Thanks for the Dislike! Seriously. It lets me know folk read my more long-winded posts.
That was not a hypothetical example. It was based on an actual bill. It is how much it can cost to charge an EV in Los Angeles, California in the low-cost winter rate period if you have lots of solar power generation. It is
not the highest rate possible allowed under our laws. The situation I describe exists today as we speak, and stops some employers from providing EV charging.
It's about how Demand-Based Metering approved by our California state utility commission allows the power company to charge >50% more per kWh AFTER installing solar, and also makes charging EVs very expensive for businesses.
Here's Southern California Edison's TOU-GS-2-B rate plan for small to medium businesses:
The Demand Meter costs $231 / month rent which they call a customer fee, but only affects you once they install their demand meter.
The lowest Demand fees are in the winter, and they are $15.89 / kW. This is measured at the highest 15 minute segment in a month, but is not time-of-use based.
Power is cheap at roughly .07 / kWh in the winter, day or night.
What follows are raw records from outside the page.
-- pv_equiv track=rewrite | github.com/sebuszqo/AdventOfCode2022 | get_sequence_c.py | get_sequence_c
-- ===== SOURCE A (Python) =====
-- def get_sequence_c(a: list, b: list) -> list:
--     """
--         Function get_sequence_c returns sequence c, that contain all
--         elements from sequence A (maintaining the order) except those,
--         that are present in sequence B p times, where p is a prime number.
--
--         Args:
--         a: list of integers
--         b: list of integers
--
--         Returns:
--         c: list of integers
--     """
--     def is_prime(n: int) -> bool:
--         """
--             Function is_prime, checks if given number is prime or not by using Sieve of Eratosthenes.
--
--             Args:
--             n: integer
--
--             Returns:
--             primes[n]: bool
--         """
--         if n < 2:
--             return False
--         primes = [True] * (n + 1)
--         primes[0] = primes[1] = False
--         for i in range(2, int(n ** 0.5) + 1):
--             if primes[i]:
--                 for j in range(i ** 2, n + 1, i):
--                     primes[j] = False
--         return primes[n]
--
--     c = []
--     for x in a:
--         if x not in b or not is_prime(b.count(x)):
--             c.append(x)
--     return c
-- ===== SOURCE B (Python) =====
-- def get_sequence_c(a: list, b: list) -> list:
--     """Keep elements of a whose count in b is not prime (order preserved).
--     Sort b once, read off each value's multiplicity as a run length, and
--     collect the values with prime multiplicity into a forbidden set."""
--     def is_prime(n: int) -> bool:
--         if n < 2:
--             return False
--         primes = [True] * (n + 1)
--         primes[0] = primes[1] = False
--         for i in range(2, int(n ** 0.5) + 1):
--             if primes[i]:
--                 for j in range(i ** 2, n + 1, i):
--                     primes[j] = False
--         return primes[n]
--
--     bs = sorted(b)
--     n = len(bs)
--     forbidden = set()
--     i = 0
--     while i < n:
--         j = i + 1
--         while j < n and bs[j] == bs[i]:
--             j += 1
--         if is_prime(j - i):
--             forbidden.add(bs[i])
--         i = j
--     return [x for x in a if x not in forbidden]
-- ===== Notes on version B (the rewrite author's own statement) =====
-- stated objective: alternative
-- what changed: B sorts b once and reads each value's multiplicity off as a run length in a single scan (one primality test per distinct value), collecting a forbidden set, then filters a by set membership, instead of rescanning b (membership + count) and re-running the sieve for every element of a.
import Mathlib
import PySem

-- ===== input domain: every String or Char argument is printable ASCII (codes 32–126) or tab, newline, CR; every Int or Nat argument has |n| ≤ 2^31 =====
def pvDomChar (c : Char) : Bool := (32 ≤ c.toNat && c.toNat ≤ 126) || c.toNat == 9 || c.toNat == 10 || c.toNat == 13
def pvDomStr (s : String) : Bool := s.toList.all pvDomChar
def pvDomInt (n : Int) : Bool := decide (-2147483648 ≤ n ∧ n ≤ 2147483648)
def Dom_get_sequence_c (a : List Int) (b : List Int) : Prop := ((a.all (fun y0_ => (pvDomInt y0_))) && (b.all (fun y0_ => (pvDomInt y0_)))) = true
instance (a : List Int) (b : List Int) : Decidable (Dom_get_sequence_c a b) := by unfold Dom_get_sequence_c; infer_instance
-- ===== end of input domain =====

-- B sorts b once, reads each multiplicity off as a run length (one primality test per distinct
-- value) into a forbidden set, then filters a: a sort-then-scan alternative to A's nested rescans.

-- ===== PORT A =====
-- shared helper: the inner is_prime (identical source text in Source A and Source B).
-- 'int(n ** 0.5)' is ported as Nat.sqrt, exact for the list-count-sized n reached here.
def isPrimeSieve (n : Int) : Bool :=
  if n < 2 then false
  else
    let primes := List.replicate (n.toNat + 1) true
    let primes := PySem.List.pySetD primes 0 false
    let primes := PySem.List.pySetD primes 1 false
    let primes := (PySem.List.pyRange 2 ((Nat.sqrt n.toNat : Int) + 1) 1).foldl
      (fun p i =>
        if PySem.List.pyGetD p i false then
          (PySem.List.pyRange (i ^ 2) (n + 1) i).foldl (fun q j => PySem.List.pySetD q j false) p
        else p) primes
    PySem.List.pyGetD primes n false

def get_sequence_c (a : List Int) (b : List Int) : List Int :=
  a.foldl (fun c x =>
    if !(decide (x ∈ b)) || !(isPrimeSieve (PySem.List.count b x : Int)) then c ++ [x] else c) []

-- ===== PORT B =====
-- the run-consuming while loop of Source B: each step takes one run of equal values off the
-- front of the (sorted) list and adds its value to the set when the run length is prime.
def runsForbidden : List Int → PySem.Set Int → PySem.Set Int
  | [], s => s
  | x :: xs, s =>
    let run := xs.takeWhile (fun y => y == x)
    let rest := xs.dropWhile (fun y => y == x)
    runsForbidden rest (if isPrimeSieve ((run.length : Int) + 1) then PySem.Set.add s x else s)
termination_by l _ => l.length
decreasing_by exact Nat.lt_succ_of_le (List.length_dropWhile_le _ _)

def get_sequence_c_alt (a : List Int) (b : List Int) : List Int :=
  let bs := PySem.List.sorted b (fun x => x) false
  let forbidden := runsForbidden bs PySem.Set.empty
  a.filter (fun x => !(PySem.Set.contains forbidden x))

-- ===== PRECONDITION & SPEC =====
def Spec_get_sequence_c (a : List Int) (b : List Int) (out : List Int) : Prop := out = get_sequence_c_alt a b
instance (a : List Int) (b : List Int) (out : List Int) : Decidable (Spec_get_sequence_c a b out) := by unfold Spec_get_sequence_c; infer_instance

-- ===== CLAIM (what is proved, stated in full; the proofs are below) =====
def Claim_equal_get_sequence_c : Prop := ∀ (a : List Int) (b : List Int), Dom_get_sequence_c a b → Spec_get_sequence_c a b (get_sequence_c a b)

-- ===== LEMMAS AND PROOFS =====

-- On a (≤-)sorted list, runsForbidden computes exactly 'value occurs and its count is prime'.
theorem head_dropWhile_false {α : Type} (p : α → Bool) :
    ∀ (l : List α) (h : α) (t : List α), l.dropWhile p = h :: t → p h = false := by
  intro l
  induction l with
  | nil => intro h t hd; simp at hd
  | cons a l ih =>
    intro h t hd
    by_cases ha : p a
    · rw [List.dropWhile_cons_of_pos ha] at hd; exact ih _ _ hd
    · rw [List.dropWhile_cons_of_neg ha] at hd
      cases hd; simpa using ha

theorem contains_runsForbidden (l : List Int) (s : PySem.Set Int) (y : Int)
    (hs : l.Pairwise (· ≤ ·)) :
    PySem.Set.contains (runsForbidden l s) y
      = (PySem.Set.contains s y || (decide (y ∈ l) && isPrimeSieve ((l.count y : Int)))) := by
  induction l, s using runsForbidden.induct with
  | case1 s => simp [runsForbidden]
  | case2 x xs s run rest ih =>
    -- facts about the run decomposition
    have hxs : run ++ rest = xs := List.takeWhile_append_dropWhile
    have hrun : ∀ z ∈ run, z = x := by
      intro z hz
      have := List.mem_takeWhile_imp hz
      simpa using this
    have hxle : ∀ z ∈ xs, x ≤ z := (List.pairwise_cons.mp hs).1
    have hrest_sorted : rest.Pairwise (· ≤ ·) :=
      (List.pairwise_cons.mp hs).2.sublist (List.dropWhile_sublist _)
    have hrest_gt : ∀ z ∈ rest, x < z := by
      intro z hz
      cases hre : rest with
      | nil => simp [hre] at hz
      | cons h t =>
        have hh : x < h := by
          have hne : (h == x) = false := head_dropWhile_false _ xs h t hre
          have hmem : h ∈ xs := by
            rw [← hxs]; exact List.mem_append_right _ (by simp [hre])
          have := hxle h hmem
          rcases lt_or_eq_of_le this with h1 | h1
          · exact h1
          · simp [← h1] at hne
        rw [hre] at hz
        rcases List.mem_cons.mp hz with rfl | hz
        · exact hh
        · exact lt_of_lt_of_le hh ((List.pairwise_cons.mp (hre ▸ hrest_sorted)).1 z hz)
    have hx_notin_rest : x ∉ rest := fun h => lt_irrefl x (hrest_gt x h)
    have hcount_run : run.count x = run.length := by
      rw [List.count_eq_length]; intro z hz; exact ((hrun z hz) ▸ rfl)
    have ihh := ih hrest_sorted
    rw [runsForbidden]
    simp only [dite_eq_ite] at ihh
    show (runsForbidden rest (if isPrimeSieve ((run.length : Int) + 1) then PySem.Set.add s x else s)).contains y
      = (s.contains y || (decide (y ∈ x :: xs) && isPrimeSieve ((List.count y (x :: xs) : Int))))
    rw [ihh]
    by_cases hyx : y = x
    · subst hyx
      have hcl : (y :: xs).count y = run.length + 1 := by
        rw [List.count_cons_self, ← hxs, List.count_append,
          List.count_eq_zero.mpr hx_notin_rest, hcount_run]
      rw [hcl]
      have : decide (y ∈ rest) = false := by simp [hx_notin_rest]
      rw [this]
      push_cast
      by_cases hp : isPrimeSieve ((run.length : Int) + 1)
      · simp [hp, PySem.Set.contains, PySem.Set.mem_add]
      · simp [hp]
    · have hyrun : y ∉ run := fun h => hyx (hrun y h)
      have hcl : List.count y (x :: xs) = List.count y rest := by
        rw [List.count_cons_of_ne (Ne.symm hyx), ← hxs, List.count_append,
          List.count_eq_zero.mpr hyrun]
        omega
      have hmem : (y ∈ x :: xs) ↔ (y ∈ rest) := by
        constructor
        · intro h
          rcases List.mem_cons.mp h with h | h
          · exact absurd h hyx
          · rw [← hxs] at h
            rcases List.mem_append.mp h with h | h
            · exact absurd (hrun y h) hyx
            · exact h
        · intro h
          exact List.mem_cons_of_mem _ (by rw [← hxs]; exact List.mem_append_right _ h)
      rw [hcl, show decide (y ∈ x :: xs) = decide (y ∈ rest) by simp [hmem]]
      split
      · simp [PySem.Set.contains, PySem.Set.mem_add, hyx]
      · rfl

-- ===== VERDICT (by name: the statement is the Claim_ definition above) =====
theorem get_sequence_c_spec : Claim_equal_get_sequence_c := by
  intro a b _
  unfold Spec_get_sequence_c get_sequence_c get_sequence_c_alt
  have h := PySem.List.foldl_append_if
    (fun x => !(decide (x ∈ b)) || !(isPrimeSieve (PySem.List.count b x : Int))) (fun x => x) a []
  simp only [List.map_id'] at h
  rw [h]
  simp only [List.nil_append]
  apply List.filter_congr
  intro x _
  rw [contains_runsForbidden _ _ _ (PySem.List.sorted_pairwise b (fun x => x) )]
  have hperm : (PySem.List.sorted b (fun x => x) false).Perm b := PySem.List.sorted_perm b _ _
  rw [hperm.count_eq, PySem.List.count_eq]
  simp only [PySem.Set.contains, PySem.Set.empty]
  by_cases hm : x ∈ b
  · simp [hm, hperm.mem_iff]
  · simp [hm, hperm.mem_iff]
Most of your bill is not kWh's or TOU, it's demand fees and rent.
But let's put some real numbers to it. Prior to installing solar, our cost per kWh was .18 / kWh at the highest summer rate, which is twice as high as winter as long as you do not have Solar.
After supplying 75% of our own kWh's, the bill was .26 / kWh in the winter. The more kWh we generate, the higher the cost per kWh from the utility rises. Solar production is worth .07 / kWh since you cannot reverse demand fees.
On a $1100 bill, $800 of it is demand fees, and $300 is for kWhs used.
This affects EVs is because they are high-demand devices. The more EV charging kW you hook up, the faster the Demand segment of the bill rises as compared to kWh billing. So both Solar and EVs increase your cost per kWh.
Like posted above, some of this can be mitigated by load shifting battery arrays. Oddly enough, if you have solar, you are shifting your power to the AM when folk plug in their EVs. But due to the variability of weather and clouds, there is never a 'correct' balance, since you cannot predict solar output in advance.
I finally got so fed up with fighting this I contacted the California Attorney General about the California Public Utility Commissions misbehavior when it comes to solar and EVs, and Southern California Edison's misleading marketing of their support for Solar and EVs.
The AG said they don't handle matters concerning California government bureaus. Yes, that's a fib. But oddly enough, SCE finally switched me to a plan that was based on my energy consumption. The result? I can now plug in my EVs again, and my solar will payback in 2.5 years by saving ~$10,500 in 2018 over 2017.
Cliff Notes: Disagrees can be helpful. Yes, you can pay insane amounts of money for charging EVs even if you have a lot of solar. Government entities are trying to migrate residential customers to such plans, and no amount of panels will fix that except 100% off grid.
Trivia: We produced over 100 kWh of juice yesterday on a cloudy cool day. Today I am working on adding 4.2 kW more panels for a total of 24.2 kW.
We make >10 more electricity than our 3 EVs use. We are are on target to make 40-50 MWh in 2018.